> _Task to complete_
Return exactly the lines below, starting with the one that has "-- Source B's descending" and going on through the one that has "-- Lambda <".

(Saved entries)
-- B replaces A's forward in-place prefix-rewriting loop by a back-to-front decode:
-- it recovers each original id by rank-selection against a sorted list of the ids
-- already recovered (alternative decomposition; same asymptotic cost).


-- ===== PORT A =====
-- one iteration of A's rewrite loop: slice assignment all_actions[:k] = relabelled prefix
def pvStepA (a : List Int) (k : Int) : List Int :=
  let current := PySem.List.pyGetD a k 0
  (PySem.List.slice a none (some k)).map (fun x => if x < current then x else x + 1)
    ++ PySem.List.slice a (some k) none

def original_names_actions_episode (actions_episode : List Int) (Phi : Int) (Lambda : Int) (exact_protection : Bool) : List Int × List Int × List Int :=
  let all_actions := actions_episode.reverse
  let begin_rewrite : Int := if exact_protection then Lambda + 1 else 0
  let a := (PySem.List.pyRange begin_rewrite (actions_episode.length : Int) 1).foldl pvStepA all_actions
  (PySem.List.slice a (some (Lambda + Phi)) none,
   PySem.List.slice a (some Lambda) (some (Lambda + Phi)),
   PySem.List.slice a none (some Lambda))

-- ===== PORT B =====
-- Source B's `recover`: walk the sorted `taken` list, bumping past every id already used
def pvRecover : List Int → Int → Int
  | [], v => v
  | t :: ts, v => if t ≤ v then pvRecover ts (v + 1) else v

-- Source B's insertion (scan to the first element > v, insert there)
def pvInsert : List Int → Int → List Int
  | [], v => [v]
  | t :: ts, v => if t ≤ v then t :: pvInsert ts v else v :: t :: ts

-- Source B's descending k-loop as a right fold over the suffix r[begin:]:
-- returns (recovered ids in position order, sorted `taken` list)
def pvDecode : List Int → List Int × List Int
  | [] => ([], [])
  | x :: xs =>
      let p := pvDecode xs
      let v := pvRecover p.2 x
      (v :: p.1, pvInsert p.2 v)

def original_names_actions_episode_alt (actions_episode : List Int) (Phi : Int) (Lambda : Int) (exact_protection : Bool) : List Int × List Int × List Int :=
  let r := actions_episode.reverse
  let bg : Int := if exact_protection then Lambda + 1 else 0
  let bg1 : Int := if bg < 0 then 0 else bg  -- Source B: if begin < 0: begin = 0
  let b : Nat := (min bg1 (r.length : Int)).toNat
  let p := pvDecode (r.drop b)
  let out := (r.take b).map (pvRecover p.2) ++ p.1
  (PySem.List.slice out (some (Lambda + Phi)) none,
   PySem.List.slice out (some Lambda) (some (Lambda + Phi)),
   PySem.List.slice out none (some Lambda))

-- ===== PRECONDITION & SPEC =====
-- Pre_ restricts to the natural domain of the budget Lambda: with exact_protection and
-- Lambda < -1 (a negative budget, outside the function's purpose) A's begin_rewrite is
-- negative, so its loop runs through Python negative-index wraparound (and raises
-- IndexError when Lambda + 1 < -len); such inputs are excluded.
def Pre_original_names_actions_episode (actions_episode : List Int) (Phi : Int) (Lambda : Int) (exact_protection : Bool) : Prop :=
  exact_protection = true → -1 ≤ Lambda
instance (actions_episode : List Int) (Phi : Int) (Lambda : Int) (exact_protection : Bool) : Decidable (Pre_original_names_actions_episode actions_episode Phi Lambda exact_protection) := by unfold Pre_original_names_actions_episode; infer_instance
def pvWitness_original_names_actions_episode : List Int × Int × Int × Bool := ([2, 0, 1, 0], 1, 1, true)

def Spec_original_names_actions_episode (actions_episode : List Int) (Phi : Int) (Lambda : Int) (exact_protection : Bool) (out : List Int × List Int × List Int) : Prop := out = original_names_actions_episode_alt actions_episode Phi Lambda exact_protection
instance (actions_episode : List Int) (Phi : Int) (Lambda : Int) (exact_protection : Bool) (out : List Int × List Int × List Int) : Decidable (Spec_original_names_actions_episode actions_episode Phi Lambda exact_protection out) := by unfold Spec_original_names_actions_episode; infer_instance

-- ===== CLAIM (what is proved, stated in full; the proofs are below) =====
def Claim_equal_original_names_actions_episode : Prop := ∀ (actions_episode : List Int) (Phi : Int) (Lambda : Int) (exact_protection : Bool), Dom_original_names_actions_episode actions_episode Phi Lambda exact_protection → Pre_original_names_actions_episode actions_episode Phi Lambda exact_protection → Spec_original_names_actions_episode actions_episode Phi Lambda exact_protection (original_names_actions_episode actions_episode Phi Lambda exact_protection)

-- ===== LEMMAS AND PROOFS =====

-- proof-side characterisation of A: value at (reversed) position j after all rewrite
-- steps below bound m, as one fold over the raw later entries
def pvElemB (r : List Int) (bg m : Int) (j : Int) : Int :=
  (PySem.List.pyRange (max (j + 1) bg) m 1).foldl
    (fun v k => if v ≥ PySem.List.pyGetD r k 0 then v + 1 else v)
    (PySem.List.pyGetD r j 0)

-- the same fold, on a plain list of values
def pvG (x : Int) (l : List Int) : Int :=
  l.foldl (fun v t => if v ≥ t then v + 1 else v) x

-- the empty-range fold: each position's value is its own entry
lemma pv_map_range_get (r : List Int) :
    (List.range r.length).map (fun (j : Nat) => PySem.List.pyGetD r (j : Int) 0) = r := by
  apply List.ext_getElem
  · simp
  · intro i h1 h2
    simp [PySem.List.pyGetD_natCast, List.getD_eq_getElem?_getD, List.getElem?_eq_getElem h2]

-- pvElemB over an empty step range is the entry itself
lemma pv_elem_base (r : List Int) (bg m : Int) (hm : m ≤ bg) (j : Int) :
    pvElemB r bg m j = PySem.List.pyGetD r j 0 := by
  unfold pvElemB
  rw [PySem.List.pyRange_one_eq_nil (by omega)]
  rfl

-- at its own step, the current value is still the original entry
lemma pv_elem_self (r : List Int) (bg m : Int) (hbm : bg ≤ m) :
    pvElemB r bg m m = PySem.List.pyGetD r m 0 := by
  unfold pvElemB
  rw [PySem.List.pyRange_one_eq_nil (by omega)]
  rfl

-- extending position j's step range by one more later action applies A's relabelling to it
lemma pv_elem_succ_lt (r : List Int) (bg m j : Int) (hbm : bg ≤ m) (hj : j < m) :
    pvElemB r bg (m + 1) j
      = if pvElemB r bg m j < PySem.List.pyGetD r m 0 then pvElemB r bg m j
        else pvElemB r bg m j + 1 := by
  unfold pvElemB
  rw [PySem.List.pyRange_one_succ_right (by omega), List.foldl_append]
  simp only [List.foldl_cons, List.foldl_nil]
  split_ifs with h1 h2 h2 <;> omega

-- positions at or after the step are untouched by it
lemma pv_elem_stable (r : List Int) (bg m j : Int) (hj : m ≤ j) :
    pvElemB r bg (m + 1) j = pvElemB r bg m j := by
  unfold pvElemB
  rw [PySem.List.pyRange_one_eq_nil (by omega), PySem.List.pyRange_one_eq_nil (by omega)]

> _Written solution_
-- Source B's descending k-loop as a right fold over the suffix r[begin:]:
-- returns (recovered ids in position order, sorted `taken` list)
def pvDecode : List Int → List Int × List Int
  | [] => ([], [])
  | x :: xs =>
      let p := pvDecode xs
      let v := pvRecover p.2 x
      (v :: p.1, pvInsert p.2 v)

def original_names_actions_episode_alt (actions_episode : List Int) (Phi : Int) (Lambda : Int) (exact_protection : Bool) : List Int × List Int × List Int :=
  let r := actions_episode.reverse
  let bg : Int := if exact_protection then Lambda + 1 else 0
  let bg1 : Int := if bg < 0 then 0 else bg  -- Source B: if begin < 0: begin = 0
  let b : Nat := (min bg1 (r.length : Int)).toNat
  let p := pvDecode (r.drop b)
  let out := (r.take b).map (pvRecover p.2) ++ p.1
  (PySem.List.slice out (some (Lambda + Phi)) none,
   PySem.List.slice out (some Lambda) (some (Lambda + Phi)),
   PySem.List.slice out none (some Lambda))

-- ===== PRECONDITION & SPEC =====
-- Pre_ restricts to the natural domain of the budget Lambda: with exact_protection and
-- Lambda < -1 (a negative budget, outside the function's purpose) A's begin_rewrite is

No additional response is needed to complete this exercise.